Anyone passing by could see that this was truly a beautiful tree, and of course
it was an oak tree so it must be strong. It would protect him from the prairie's
storms and provide shade from the sun.
This man was very happy about his tree. It was really all he had ever wanted
to meet his many needs. It was large enough to provide firewood from it's fallen
branches, it many limbs could be cut as he needed them for building furniture.
The man was very happy.
One day the man decided to make a chair, so he took his saw and went out to
his tree. He climbed onto one of the lower limbs and began to saw it off. As his
saw bit into the wood, the man got a funny feeling. Something just didn't seem
right. As he finished sawing the limb suddenly snapped as if it were brittle,
shooting splinters into the man's eyes.
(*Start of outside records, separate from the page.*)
-- pv_equiv track=rewrite | github.com/RescueDiver/arcs4 | reasoning/pattern_rule_engine.py | find_separator_cols
-- ===== SOURCE A (Python) =====
-- def find_separator_cols(grid):
--     """
--     Columns where every cell is the same color.
--     """
--     h = len(grid)
--     w = len(grid[0])
--
--     cols = []
--     for c in range(w):
--         col = [grid[r][c] for r in range(h)]
--         if len(set(col)) == 1:
--             cols.append(c)
--     return cols
-- ===== SOURCE B (Python) =====
-- def find_separator_cols(grid):
--     """
--     Columns where every cell is the same color.
--     Row-major single pass maintaining a shrinking candidate set.
--     """
--     first = grid[0]
--     candidates = set(range(len(first)))
--     for r in range(1, len(grid)):
--         row = grid[r]
--         for c in list(candidates):
--             if row[c] != first[c]:
--                 candidates.discard(c)
--     return sorted(candidates)
-- ===== Notes on version B (the rewrite author's own statement) =====
-- stated objective: alternative
-- what changed: Instead of building each column independently and testing len(set(col))==1 (column-major, one list+set per column), B scans the grid once row-major, keeping a shrinking set of candidate columns compared against the first row, and returns the sorted survivors.
import Mathlib
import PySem

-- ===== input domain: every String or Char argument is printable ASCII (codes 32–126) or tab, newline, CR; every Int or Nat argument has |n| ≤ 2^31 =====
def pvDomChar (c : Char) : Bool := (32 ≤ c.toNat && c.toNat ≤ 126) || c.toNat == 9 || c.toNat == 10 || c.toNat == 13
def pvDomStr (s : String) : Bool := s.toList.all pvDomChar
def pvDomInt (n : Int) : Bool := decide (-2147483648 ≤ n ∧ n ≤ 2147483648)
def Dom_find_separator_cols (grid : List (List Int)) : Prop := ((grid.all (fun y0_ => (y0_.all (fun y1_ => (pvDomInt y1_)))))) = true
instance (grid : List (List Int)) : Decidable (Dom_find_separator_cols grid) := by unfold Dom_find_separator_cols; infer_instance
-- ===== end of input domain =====

-- B replaces A's independent per-column list+set test by a single row-major pass that
-- shrinks a candidate-column set against the first row (objective: alternative decomposition).

-- ===== PORT A =====
def find_separator_cols (grid : List (List Int)) : List Int :=
  let h := grid.length
  let w := ((PySem.List.pyGet? grid 0).getD []).length
  (PySem.List.pyRange 0 (w : Int) 1).foldl (fun cols c =>
    let col := (PySem.List.pyRange 0 (h : Int) 1).map
      (fun r => PySem.List.pyGetD (PySem.List.pyGetD grid r []) c 0)
    if (PySem.Set.ofList col).length = 1 then cols ++ [c] else cols) []

-- ===== PORT B =====
-- 'for c in list(candidates): if …: candidates.discard(c)' is ported as a filter of the
-- candidate set (same surviving elements; the final result is sorted, so iteration order is immaterial).
def find_separator_cols_alt (grid : List (List Int)) : List Int :=
  let first := ((PySem.List.pyGet? grid 0).getD [])
  let cands : PySem.Set Int := PySem.Set.ofList (PySem.List.pyRange 0 (first.length : Int) 1)
  let final := (PySem.List.pyRange 1 (grid.length : Int) 1).foldl
    (fun cands r =>
      let row := PySem.List.pyGetD grid r []
      cands.filter (fun c => decide (PySem.List.pyGetD row c 0 = PySem.List.pyGetD first c 0)))
    cands
  PySem.List.sorted final (fun x => x) false

-- ===== PRECONDITION & SPEC =====
-- Pre_ excludes exactly the inputs where A raises IndexError: the empty grid (grid[0]),
-- and ragged grids containing a row shorter than the first row (grid[r][c]).
def Pre_find_separator_cols (grid : List (List Int)) : Prop :=
  grid ≠ [] ∧ ∀ row ∈ grid, (grid.headD []).length ≤ row.length
instance (grid : List (List Int)) : Decidable (Pre_find_separator_cols grid) := by
  unfold Pre_find_separator_cols; infer_instance

def pvWitness_find_separator_cols : List (List Int) := [[1, 2, 1], [1, 3, 1], [1, 2, 2]]

def Spec_find_separator_cols (grid : List (List Int)) (out : List Int) : Prop := out = find_separator_cols_alt grid
instance (grid : List (List Int)) (out : List Int) : Decidable (Spec_find_separator_cols grid out) := by unfold Spec_find_separator_cols; infer_instance

-- ===== CLAIM (what is proved, stated in full; the proofs are below) =====
def Claim_equal_find_separator_cols : Prop := ∀ (grid : List (List Int)), Dom_find_separator_cols grid → Pre_find_separator_cols grid → Spec_find_separator_cols grid (find_separator_cols grid)

-- ===== LEMMAS AND PROOFS =====

-- the column comprehension over row indices equals a map over the rows themselves
theorem pv_col_eq (grid : List (List Int)) (f : List Int → Int) :
    (PySem.List.pyRange 0 (grid.length : Int) 1).map
      (fun r => f (PySem.List.pyGetD grid r [])) = grid.map f := by
  have h := PySem.List.map_pyGetD_pyRange_zero' (xs := grid) (d := ([] : List Int))
  conv_rhs => rw [← h]
  rw [List.map_map]
  rfl

-- folding a per-row filter over the rows = one filter by "all rows pass"
theorem pv_foldl_filter (rows : List (List Int)) (p : List Int → Int → Bool) (cs : List Int) :
    rows.foldl (fun cs row => cs.filter (p row)) cs
      = cs.filter (fun c => rows.all (fun row => p row c)) := by
  induction rows generalizing cs with
  | nil => simp
  | cons row rows ih =>
      simp only [List.foldl_cons, ih, List.filter_filter, List.all_cons]
      exact List.filter_congr (fun c _ => by rw [Bool.and_comm])

-- len(set(a :: l)) == 1  ↔  every element of l equals a
theorem pv_set_len_one (a : Int) (l : List Int) :
    (PySem.Set.ofList (a :: l)).length = 1 ↔ ∀ x ∈ l, x = a := by
  rw [PySem.Set.ofList_cons]
  simp only [List.length_cons]
  constructor
  · intro h x hx
    have h0 : ((PySem.Set.ofList l).discard a).length = 0 := by omega
    have hnil := List.length_eq_zero_iff.mp h0
    by_contra hne
    have hmem : x ∈ (PySem.Set.ofList l).discard a := by
      rw [PySem.Set.mem_discard, PySem.Set.mem_ofList]; exact ⟨hx, hne⟩
    rw [hnil] at hmem
    simp at hmem
  · intro h
    have hnil : (PySem.Set.ofList l).discard a = [] := by
      rw [List.eq_nil_iff_forall_not_mem]
      intro x hx
      rw [PySem.Set.mem_discard, PySem.Set.mem_ofList] at hx
      exact hx.2 (h x hx.1)
    rw [hnil]
    rfl

-- ===== VERDICT (by name: the statement is the Claim_ definition above) =====
theorem find_separator_cols_spec : Claim_equal_find_separator_cols := by
  intro grid _ hpre
  obtain ⟨hne, -⟩ := hpre
  cases grid with
  | nil => exact absurd rfl hne
  | cons first rest =>
    unfold Spec_find_separator_cols find_separator_cols find_separator_cols_alt
    simp only [PySem.List.pyGet?_zero_cons, Option.getD_some]
    -- A side: foldl-append-if is a filter of the column range
    rw [PySem.List.foldl_append_ite_eq_filter]
    -- B side: candid>es = the range itself; the row loop is a fold over rest
    rw [PySem.Set.ofList_eq_self_of_nodup (PySem.List.pyRange 0 (first.length : Int) 1) (PySem.List.nodup_pyRange_one 0 (first.length : Int))]
    have hfold := PySem.List.foldl_pyRange_pyGetD' (xs := (first :: rest)) (d := ([] : List Int))
      (f := fun (cands : List Int) (row : List Int) =>
        cands.filter (fun c => decide (PySem.List.pyGetD row c 0 = PySem.List.pyGetD first c 0)))
      (init := PySem.List.pyRange 0 (first.length : Int) 1) (a := 1) (by norm_num)
    simp only [] at hfold ⊢
    rw [hfold]
    simp only [Int.toNat_one, List.drop_succ_cons, List.drop_zero]
    rw [pv_foldl_filter]
    -- the two filters have the same predicate
    have hpred : ∀ c : Int,
        (decide ((PySem.Set.ofList ((PySem.List.pyRange 0 (((first :: rest).length : Nat) : Int) 1).map
            (fun r => PySem.List.pyGetD (PySem.List.pyGetD (first :: rest) r []) c 0))).length = 1))
        = rest.all (fun row => decide (PySem.List.pyGetD row c 0 = PySem.List.pyGetD first c 0)) := by
      intro c
      rw [pv_col_eq (first :: rest) (fun row => PySem.List.pyGetD row c 0)]
      simp only [List.map_cons]
      rw [Bool.eq_iff_iff, decide_eq_true_eq, pv_set_len_one, List.all_eq_true]
      constructor
      · intro h row hrow
        simp only [decide_eq_true_eq]
        exact h _ (List.mem_map_of_mem hrow)
      · intro h x hx
        obtain ⟨row, hrow, rfl⟩ := List.mem_map.mp hx
        simpa using h row hrow
    -- result of the B-filter is already sorted ascending
    have hsorted : ((PySem.List.pyRange 0 (first.length : Int) 1).filter
        (fun c => rest.all (fun row => decide (PySem.List.pyGetD row c 0 = PySem.List.pyGetD first c 0)))).Pairwise
        (fun a b => (fun x : Int => x) a ≤ (fun x : Int => x) b) :=
      ((PySem.List.pairwise_lt_pyRange_one 0 (first.length : Int)).filter _).imp (fun h => le_of_lt h)
    rw [PySem.List.sorted_eq_self_of_pairwise _ _ hsorted]
    exact List.filter_congr (fun c _ => hpred c)
theorem solution_eq_gstate (progresses speeds : List Int)
    (h : Pre_solution progresses speeds) :
    solution progresses speeds =
      (gstate ((progresses.zip speeds).map (fun pr => cdiv pr.1 pr.2)) progresses.length).1 ++
        [(gstate ((progresses.zip speeds).map (fun pr => cdiv pr.1 pr.2)) progresses.length).2] := by
  obtain ⟨hlen, -⟩ := h
  set ds := (progresses.zip speeds).map (fun pr => cdiv pr.1 pr.2) with hds
  have hdslen : ds.length = progresses.length := by
    simp [hds, List.length_zip]; omega
  simp only [solution]
  -- pass 1 builds exactly ds
  have h1 : (PySem.List.pyRange 0 (progresses.length : Int) 1).foldl
      (fun acc i => acc ++ [cdiv (PySem.List.pyGetD progresses i 0) (PySem.List.pyGetD speeds i 0)]) [] = ds := by
    have := foldl_pyRange_invariant
      (fun acc i => acc ++ [cdiv (PySem.List.pyGetD progresses i 0) (PySem.List.pyGetD speeds i 0)])
      (fun m acc => acc = ds.take m.toNat) 0 (progresses.length : Int) (by omega) []
      (by simp)
      (by
        intro m acc hm0 hmn hacc
        have hmp : m.toNat < progresses.length := by omega
        have hms : m.toNat < speeds.length := by omega
        have hmds : m.toNat < ds.length := by omega
        have hp : PySem.List.pyGetD progresses m 0 = progresses[m.toNat] :=
          PySem.List.pyGetD_eq_getElem progresses (i := m) 0 hm0 (by omega)
        have hsv : PySem.List.pyGetD speeds m 0 = speeds[m.toNat] :=
          PySem.List.pyGetD_eq_getElem speeds (i := m) 0 hm0 (by omega)
        have hdm : ds[m.toNat] = cdiv progresses[m.toNat] speeds[m.toNat] := by
          simp [hds]
        have htake : ds.take ((m + 1).toNat) = ds.take m.toNat ++ [ds[m.toNat]] := by
          have : (m + 1).toNat = m.toNat + 1 := by omega
          rw [this, List.take_add_one, List.getElem?_eq_getElem hmds]
          rfl
        simp only []
        rw [hacc, hp, hsv, htake, hdm])
    rw [this]
    exact List.take_of_length_le (by omega)
  rw [h1]
  -- degenerate case: no tasks at all
  rcases Nat.eq_zero_or_pos progresses.length with hn0 | hn1
  · have hdsnil : ds = [] := List.eq_nil_of_length_eq_zero (by omega)
    rw [hdsnil, hn0]
    norm_num [PySem.List.pyRange_one_eq_nil, gstate]
  have hdsne : ds ≠ [] := by
    intro hnil; rw [hnil] at hdslen; simp at hdslen; omega
  -- pass 2 turns ds into its running maxima
  have h2 := foldl_pyRange_invariant
    (fun ds' i => if PySem.List.pyGetD ds' (i - 1) 0 > PySem.List.pyGetD ds' i 0
                  then ds'.set i.toNat (PySem.List.pyGetD ds' (i - 1) 0) else ds')
    (fun m L => L.length = ds.length ∧
      ∀ i : Nat, i < ds.length → L.getD i 0 = if (i : Int) < m then rmv ds i else ds.getD i 0)
    1 (ds.length : Int) (by omega) ds
    (by
      refine ⟨rfl, ?_⟩
      intro i hi
      by_cases h0 : (i : Int) < 1
      · have : i = 0 := by omega
        simp [this, rmv_zero' ds hdsne]
      · simp [h0])
    (by
      intro m L hm1 hmn hP
      simp only []
      obtain ⟨hLlen, hL⟩ := hP
      have hm1n : m.toNat - 1 < ds.length := by omega
      have hmn' : m.toNat < ds.length := by omega
      have hg1 : PySem.List.pyGetD L (m - 1) 0 = rmv ds (m.toNat - 1) := by
        have := PySem.List.pyGetD_eq_getElem L (i := m - 1) 0 (by omega) (by omega)
        rw [this]
        have hgd : L[(m - 1).toNat] = L.getD ((m - 1).toNat) 0 :=
          (List.getD_eq_getElem L 0 (by omega)).symm
        rw [hgd]
        have h1' : ((m - 1).toNat : Int) < m := by omega
        have h2' : (m - 1).toNat = m.toNat - 1 := by omega
        rw [hL (m - 1).toNat (by omega), if_pos h1', h2']
      have hg2 : PySem.List.pyGetD L m 0 = ds.getD m.toNat 0 := by
        have := PySem.List.pyGetD_eq_getElem L (i := m) 0 (by omega) (by omega)
        rw [this]
        have hgd : L[m.toNat] = L.getD m.toNat 0 :=
          (List.getD_eq_getElem L 0 (by omega)).symm
        rw [hgd, hL m.toNat hmn', if_neg (by omega)]
      have hrmv : rmv ds m.toNat = max (rmv ds (m.toNat - 1)) (ds.getD m.toNat 0) := by
        have := rmv_succ ds (m.toNat - 1) (by omega)
        rwa [Nat.sub_add_cancel (by omega)] at this
      rw [hg1, hg2]
      by_cases hc : rmv ds (m.toNat - 1) > ds.getD m.toNat 0
      · rw [if_pos hc]
        refine ⟨by simp [hLlen], ?_⟩
        intro i hi
        rw [List.getD_eq_getElem?_getD, List.getElem?_set]
        by_cases hieq : i = m.toNat
        · subst hieq
          rw [if_pos rfl, if_pos (by omega), Option.getD_some,
            if_pos (by omega), hrmv, max_eq_left hc.le]
        · rw [if_neg (by omega : ¬ m.toNat = i), ← List.getD_eq_getElem?_getD, hL i hi]
          by_cases hlt : (i : Int) < m
          · rw [if_pos hlt, if_pos (by omega)]
          · rw [if_neg hlt, if_neg (by omega)]
      · rw [if_neg hc]
        refine ⟨hLlen, ?_⟩
        intro i hi
        rw [hL i hi]
        by_cases hieq : i = m.toNat
        · subst hieq
          rw [if_neg (by omega), if_pos (by omega), hrmv,
            max_eq_right (by omega)]
        · by_cases hlt : (i : Int) < m
          · rw [if_pos hlt, if_pos (by omega)]
          · rw [if_neg hlt, if_neg (by omega)])
  obtain ⟨hd2len, hd2⟩ := h2
  set days2 := (PySem.List.pyRange 1 (ds.length : Int) 1).foldl
    (fun ds' i => if PySem.List.pyGetD ds' (i - 1) 0 > PySem.List.pyGetD ds' i 0
                  then ds'.set i.toNat (PySem.List.pyGetD ds' (i - 1) 0) else ds') ds with hdays2
  have hd2' : ∀ i : Nat, i < ds.length → days2.getD i 0 = rmv ds i := by
    intro i hi
    rw [hd2 i hi, if_pos (by omega)]
  -- pass 3 computes gstate
  rw [hd2len]
  have h3 := foldl_pyRange_invariant
    (fun (st : List Int × Int) i =>
      if PySem.List.pyGetD days2 (i - 1) 0 ≥ PySem.List.pyGetD days2 i 0
      then (st.1, st.2 + 1) else (st.1 ++ [st.2], 1))
    (fun m st => st = gstate ds m.toNat)
    1 (ds.length : Int) (by omega) ([], 1)
    (by rfl)
    (by
      intro m st hm1 hmn hst
      simp only []
      have hmds : m.toNat < ds.length := by omega
      have hg1 : PySem.List.pyGetD days2 (m - 1) 0 = rmv ds (m.toNat - 1) := by
        have := PySem.List.pyGetD_eq_getElem days2 (i := m - 1) 0 (by omega) (by omega)
        rw [this]
        have hgd : days2[(m - 1).toNat]'(by omega) = days2.getD ((m - 1).toNat) 0 :=
          (List.getD_eq_getElem days2 0 (by omega)).symm
        have h2' : (m - 1).toNat = m.toNat - 1 := by omega
        rw [hgd, hd2' (m - 1).toNat (by omega), h2']
      have hg2 : PySem.List.pyGetD days2 m 0 = rmv ds m.toNat := by
        have := PySem.List.pyGetD_eq_getElem days2 (i := m) 0 (by omega) (by omega)
        rw [this]
        have hgd : days2[m.toNat]'(by omega) = days2.getD m.toNat 0 :=
          (List.getD_eq_getElem days2 0 (by omega)).symm
        rw [hgd, hd2' m.toNat hmds]
      have hsucc : (m + 1).toNat = m.toNat + 1 := by omega
      rw [hg1, hg2, hst, hsucc, gstate_succ ds m.toNat (by omega)]
      unfold gstep
      by_cases hc : rmv ds (m.toNat - 1) ≥ rmv ds m.toNat
      · rw [if_pos hc]
      · rw [if_neg hc])
  rw [h3, Int.toNat_natCast, hdslen]
-- pv_equiv track=rewrite | github.com/DenisLopushanskiy/Fundamental-and-Technical-Analysis-for-Capital-Markets-Indices-Hedging-Using-Options | days_to_exec.py | get_condition_type2
-- ===== SOURCE A (Python) =====
-- import copy
--
-- def get_condition_type2(FACondRaw):
--      '''Upgrades raw condition from FA indicator. Adds 32 periods to the signal before the expiration (type 2 condition).
--      :FACondRaw: initital condition from FA indicator
--      :output: list with upgraded periods for option calculation
--      '''
--      firstZeros = [ind for ind, x in enumerate(FACondRaw) if (FACondRaw[ind]==0 and FACondRaw[ind-1]==1)]#where to add list with units
--      periodForSubsitution = 32#32 days (1.5 month) to add to initial condition
--      condFAType2 = copy.copy(FACondRaw)
--      for ind, x in enumerate(firstZeros):
--           condFAType2[x:x + periodForSubsitution] = [1] * periodForSubsitution
--           condFAType2 = condFAType2[0:len(FACondRaw)]#in the case if length of substitution goes further than the sample size
--      return condFAType2
-- ===== SOURCE B (Python) =====
-- def get_condition_type2(FACondRaw):
--     out = []
--     prev = None
--     remaining = 0
--     for x in FACondRaw:
--         if prev == 1 and x == 0:
--             remaining = 32
--         if remaining > 0:
--             out.append(1)
--             remaining -= 1
--         else:
--             out.append(x)
--         prev = x
--     return out
-- ===== Notes on version B (the rewrite author's own statement) =====
-- stated objective: faster
-- what changed: Replaced the two-pass edge-list + repeated slice-assignment-and-truncate (each O(n)) with a single streaming pass that keeps a 32-period countdown counter and the previous element.
-- intended difference: On lists whose first element is 0 and last element is 1, A's negative-index wraparound (FACondRaw[-1]) treats index 0 as a falling edge and returns the first min(32,n) positions forced to 1, while B leaves them as the original values; B is intended because position 0 has no preceding period, so no signal expired there. — e.g. on get_condition_type2([0, 1]): A returns [1, 1], B returns [0, 1]
import Mathlib
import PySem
He was surprised and hurt, but he
managed to clear his eyes and slid down to where the limb had dropped to the
ground.
He looked at the end where he had made his cut and to his amazement, he saw
not the solid, gleaming bands of a healthy oak, but a pithy, brittle mass
riddled with holes. The limb would not serve for furniture - no way. And the man
realized that something was amiss. He began having suspicions about his
beautiful tree.
The next day the man tried again, for life presses on, and he really needed a
chair. So he climbed again to another limb, and began cutting. And again, just
as he was about to complete his task, the limb shattered and sprayed him with
sharp splinters. This time he was prepared, and managed to turn his head, but
the splinters were sharp and they hurt him nonetheless. Again he climbed down,
and discovered the same pithy, brittle mass.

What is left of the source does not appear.